-- pv_equiv track=rewrite | github.com/cirosantilli/project-euler-solutions | solvers/813.py | xor_product
-- ===== SOURCE A (Python) =====
-- def xor_product(x: int, y: int) -> int:
--     """Carryless (XOR) product of nonnegative integers x and y."""
--     if x < 0 or y < 0:
--         raise ValueError("xor_product expects nonnegative integers")
--     res = 0
--     shift = 0
--     while y:
--         if y & 1:
--             res ^= x << shift
--         y >>= 1
--         shift += 1
--     return res
-- ===== SOURCE B (Python) =====
-- def xor_product(x: int, y: int) -> int:
--     """Carryless (XOR) product of nonnegative integers x and y."""
--     if x < 0 or y < 0:
--         raise ValueError("xor_product expects nonnegative integers")
--     xs = []
--     pos = 0
--     t = x
--     while t:
--         if t & 1:
--             xs.append(pos)
--         t >>= 1
--         pos += 1
--     ys = []
--     pos = 0
--     t = y
--     while t:
--         if t & 1:
--             ys.append(pos)
--         t >>= 1
--         pos += 1
--     res = 0
--     for i in xs:
--         for j in ys:
--             res ^= 1 << (i + j)
--     return res
-- ===== Notes on version B (the rewrite author's own statement) =====
-- stated objective: alternative
-- what changed: Replaces A's single shift-and-XOR scan over y's bits (res ^= x << shift) with a GF(2) polynomial convolution: the set-bit positions of x and y are collected into two lists and a double loop accumulates res ^= 1 << (i+j) over all position pairs.
import Mathlib
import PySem

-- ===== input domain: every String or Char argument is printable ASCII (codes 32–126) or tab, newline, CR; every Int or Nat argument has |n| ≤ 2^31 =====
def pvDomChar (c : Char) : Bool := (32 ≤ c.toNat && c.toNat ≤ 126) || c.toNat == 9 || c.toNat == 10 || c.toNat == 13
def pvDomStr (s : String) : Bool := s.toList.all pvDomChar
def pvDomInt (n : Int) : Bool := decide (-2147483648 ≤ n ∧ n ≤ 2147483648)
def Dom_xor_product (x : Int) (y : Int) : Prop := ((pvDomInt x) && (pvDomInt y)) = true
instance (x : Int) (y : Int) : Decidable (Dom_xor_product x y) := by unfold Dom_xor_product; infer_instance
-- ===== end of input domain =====

-- B replaces A's shift-and-XOR scan over y's bits with a set-bit-position convolution
-- (double loop over the bit positions of x and of y, XORing 1 <<< (i+j)); alternative
-- decomposition, similar cost. Equivalence of return values is proved for x ≥ 0, y ≥ 0
-- (A raises ValueError on negative input, which Pre_ excludes).

-- ===== PORT A =====
-- A's while loop over y: res ^= x << shift when y & 1; y >>= 1; shift += 1.
def pvLoopA (x : Nat) (y : Nat) (res : Nat) (shift : Nat) : Nat :=
  if h : y = 0 then res
  else pvLoopA x (y >>> 1) (if y &&& 1 = 1 then res ^^^ (x <<< shift) else res) (shift + 1)
termination_by y
decreasing_by simp only [Nat.shiftRight_one]; exact Nat.div_lt_self (Nat.pos_of_ne_zero h) one_lt_two

def xor_product (x : Int) (y : Int) : Int :=
  if x < 0 ∨ y < 0 then 0  -- Python raises ValueError here; excluded by Pre_xor_product
  else ((pvLoopA x.toNat y.toNat 0 0 : Nat) : Int)

-- ===== PORT B =====
-- B's while loop collecting the set-bit positions of t, starting at position pos.
def pvBits (t : Nat) (pos : Nat) : List Nat :=
  if h : t = 0 then []
  else (if t &&& 1 = 1 then [pos] else []) ++ pvBits (t >>> 1) (pos + 1)
termination_by t
decreasing_by simp only [Nat.shiftRight_one]; exact Nat.div_lt_self (Nat.pos_of_ne_zero h) one_lt_two

def xor_product_alt (x : Int) (y : Int) : Int :=
  if x < 0 ∨ y < 0 then 0  -- Python raises ValueError here; excluded by Pre_xor_product
  else
    let xs := pvBits x.toNat 0
    let ys := pvBits y.toNat 0
    ((xs.foldl (fun r i => ys.foldl (fun r j => r ^^^ ((1 : Nat) <<< (i + j))) r) 0 : Nat) : Int)

-- ===== PRECONDITION & SPEC =====
-- Pre_ excludes exactly the inputs on which A raises ValueError (negative x or y).
def Pre_xor_product (x : Int) (y : Int) : Prop := 0 ≤ x ∧ 0 ≤ y
instance (x : Int) (y : Int) : Decidable (Pre_xor_product x y) := by unfold Pre_xor_product; infer_instance
def pvWitness_xor_product : Int × Int := (6, 5)

def Spec_xor_product (x : Int) (y : Int) (out : Int) : Prop := out = xor_product_alt x y
instance (x : Int) (y : Int) (out : Int) : Decidable (Spec_xor_product x y out) := by unfold Spec_xor_product; infer_instance

-- ===== CLAIM (what is proved, stated in full; the proofs are below) =====
def Claim_equal_xor_product : Prop := ∀ (x : Int) (y : Int), Dom_xor_product x y → Pre_xor_product x y → Spec_xor_product x y (xor_product x y)

-- ===== LEMMAS AND PROOFS =====

-- XOR-fold of x <<< p over a list of positions.
def xorF (x : Nat) (l : List Nat) : Nat := l.foldl (fun a p => a ^^^ (x <<< p)) 0

theorem foldl_xor_acc (f : Nat → Nat) (l : List Nat) (a : Nat) :
    l.foldl (fun r p => r ^^^ f p) a = a ^^^ l.foldl (fun r p => r ^^^ f p) 0 := by
  induction l generalizing a with
  | nil => simp
  | cons hd tl ih =>
    simp only [List.foldl_cons]
    rw [ih (a ^^^ f hd), ih (0 ^^^ f hd)]
    simp [Nat.xor_assoc]

theorem xorF_nil (x : Nat) : xorF x [] = 0 := rfl

theorem xorF_cons (x p : Nat) (tl : List Nat) : xorF x (p :: tl) = (x <<< p) ^^^ xorF x tl := by
  unfold xorF
  simp only [List.foldl_cons, Nat.zero_xor]
  exact foldl_xor_acc (fun q => x <<< q) tl (x <<< p)

theorem xorF_append (x : Nat) (l1 l2 : List Nat) :
    xorF x (l1 ++ l2) = xorF x l1 ^^^ xorF x l2 := by
  induction l1 with
  | nil => simp [xorF_nil]
  | cons hd tl ih => simp only [List.cons_append, xorF_cons, ih, Nat.xor_assoc]

theorem shiftLeft_xor_distrib (a b s : Nat) : (a ^^^ b) <<< s = (a <<< s) ^^^ (b <<< s) := by
  apply Nat.eq_of_testBit_eq
  intro i
  simp only [Nat.testBit_shiftLeft, Nat.testBit_xor]
  cases Decidable.em (s ≤ i) with
  | inl h => simp [h]
  | inr h => simp [h]

theorem xorF_zero (l : List Nat) : xorF 0 l = 0 := by
  induction l with
  | nil => rfl
  | cons hd tl ih => simp [xorF_cons, ih, Nat.zero_shiftLeft]

theorem xorF_xor (a b : Nat) (l : List Nat) : xorF (a ^^^ b) l = xorF a l ^^^ xorF b l := by
  induction l with
  | nil => simp [xorF_nil]
  | cons hd tl ih =>
    simp only [xorF_cons, ih, shiftLeft_xor_distrib]
    -- rearrange XORs
    rw [Nat.xor_assoc, Nat.xor_assoc]
    congr 1
    rw [← Nat.xor_assoc, ← Nat.xor_assoc, Nat.xor_comm (xorF a tl) (b <<< hd)]

-- the loop of A computes res XOR the xorF of the bit positions of y (offset by shift)
theorem loopA_eq (x : Nat) : ∀ (y : Nat), ∀ (res shift : Nat),
    pvLoopA x y res shift = res ^^^ xorF x (pvBits y shift) := by
  intro y
  induction y using Nat.strong_induction_on with
  | _ y ih =>
    intro res shift
    rw [pvLoopA, pvBits]
    by_cases h : y = 0
    · simp [h, xorF_nil]
    · simp only [h, dite_false]
      have hlt : y >>> 1 < y := by
        simp only [Nat.shiftRight_one]
        exact Nat.div_lt_self (Nat.pos_of_ne_zero h) one_lt_two
      rw [ih (y >>> 1) hlt]
      rw [xorF_append]
      by_cases hb : y &&& 1 = 1
      · simp only [hb, if_true, xorF_cons, xorF_nil, Nat.xor_zero, Nat.xor_assoc]
      · simp only [hb, if_false, xorF_nil, Nat.zero_xor]

theorem one_xor_two_mul (m : Nat) : 1 ^^^ 2 * m = 2 * m + 1 := by
  apply Nat.eq_of_testBit_eq
  intro i
  cases i with
  | zero => simp
  | succ n =>
    simp only [Nat.testBit_succ, Nat.xor_div_two]
    have h1 : (1 : Nat) / 2 ^^^ 2 * m / 2 = m := by
      have : 2 * m / 2 = m := by omega
      simp [this]
    have h2 : (2 * m + 1) / 2 = m := by omega
    rw [h1, h2]

-- binary decomposition of a shift: x <<< s = (low bit at s) XOR ((x >>> 1) <<< (s+1))
theorem shift_decomp (x s : Nat) :
    x <<< s = (if x &&& 1 = 1 then 1 <<< s else 0) ^^^ ((x >>> 1) <<< (s + 1)) := by
  have hx : x = 2 * (x / 2) + x % 2 := by omega
  rw [Nat.shiftRight_one]
  rcases Nat.mod_two_eq_zero_or_one x with h | h
  · have hb : ¬ (x &&& 1 = 1) := by rw [Nat.and_one_is_mod, h]; decide
    simp only [hb, if_false, Nat.zero_xor]
    obtain ⟨m, hm⟩ : ∃ m, x = 2 * m := ⟨x / 2, by omega⟩
    subst hm
    have hm2 : 2 * m / 2 = m := by omega
    rw [hm2, Nat.shiftLeft_eq, Nat.shiftLeft_eq, pow_succ]
    ring
  · have hb : x &&& 1 = 1 := by rw [Nat.and_one_is_mod, h]
    simp only [hb, if_true]
    have h21 : (x / 2) <<< (s + 1) = (2 * (x / 2)) <<< s := by
      rw [Nat.shiftLeft_eq, Nat.shiftLeft_eq, pow_succ]; ring
    rw [h21, ← shiftLeft_xor_distrib, one_xor_two_mul]
    congr 1
    omega

-- B's outer fold over the bit positions of x equals xorF (x <<< s)
theorem bits_fold_eq (l : List Nat) : ∀ (x : Nat), ∀ (s : Nat),
    (pvBits x s).foldl (fun r i => r ^^^ xorF (1 <<< i) l) 0 = xorF (x <<< s) l := by
  intro x
  induction x using Nat.strong_induction_on with
  | _ x ih =>
    intro s
    rw [pvBits]
    by_cases h : x = 0
    · simp [h, Nat.zero_shiftLeft, xorF_zero]
    · simp only [h, dite_false]
      have hlt : x >>> 1 < x := by
        simp only [Nat.shiftRight_one]
        exact Nat.div_lt_self (Nat.pos_of_ne_zero h) one_lt_two
      rw [List.foldl_append]
      rw [shift_decomp x s, xorF_xor]
      by_cases hb : x &&& 1 = 1
      · simp only [hb, if_true, List.foldl_cons, List.foldl_nil, Nat.zero_xor]
        rw [foldl_xor_acc (fun i => xorF (1 <<< i) l), ih (x >>> 1) hlt (s + 1)]
      · simp only [hb, if_false, List.foldl_nil, xorF_zero, Nat.zero_xor]
        exact ih (x >>> 1) hlt (s + 1)

-- B's inner fold equals r XOR xorF (1 <<< i) ys
theorem inner_fold_eq (ys : List Nat) (i r : Nat) :
    ys.foldl (fun r j => r ^^^ (1 <<< (i + j))) r = r ^^^ xorF (1 <<< i) ys := by
  have hf : (fun (r j : Nat) => r ^^^ (1 <<< (i + j))) = fun r j => r ^^^ ((1 <<< i) <<< j) := by
    funext r j
    rw [Nat.shiftLeft_add]
  rw [hf]
  rw [foldl_xor_acc (fun j => (1 <<< i) <<< j) ys r]
  rfl

theorem nat_core (a b : Nat) :
    pvLoopA a b 0 0 =
      (pvBits a 0).foldl (fun r i => (pvBits b 0).foldl (fun r j => r ^^^ ((1 : Nat) <<< (i + j))) r) 0 := by
  have hfun : (fun (r i : Nat) => (pvBits b 0).foldl (fun r j => r ^^^ ((1 : Nat) <<< (i + j))) r)
      = fun r i => r ^^^ xorF (1 <<< i) (pvBits b 0) := by
    funext r i
    exact inner_fold_eq (pvBits b 0) i r
  rw [hfun, bits_fold_eq (pvBits b 0) a 0, loopA_eq a b 0 0, Nat.zero_xor, Nat.shiftLeft_zero]

-- ===== VERDICT (by name: the statement is the Claim_ definition above) =====
theorem xor_product_spec : Claim_equal_xor_product := by
  intro x y _ hpre
  unfold Spec_xor_product xor_product xor_product_alt
  have hneg : ¬ (x < 0 ∨ y < 0) := by
    rcases hpre with ⟨hx, hy⟩
    push Not
    exact ⟨hx, hy⟩
  simp only [hneg, if_false]
  exact congrArg _ (nat_core x.toNat y.toNat)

================

- [Task prompt]:
Once you have checked the entries above, say how many lines include the word "hneg", and nothing beyond the number.

- [Answer box]:
2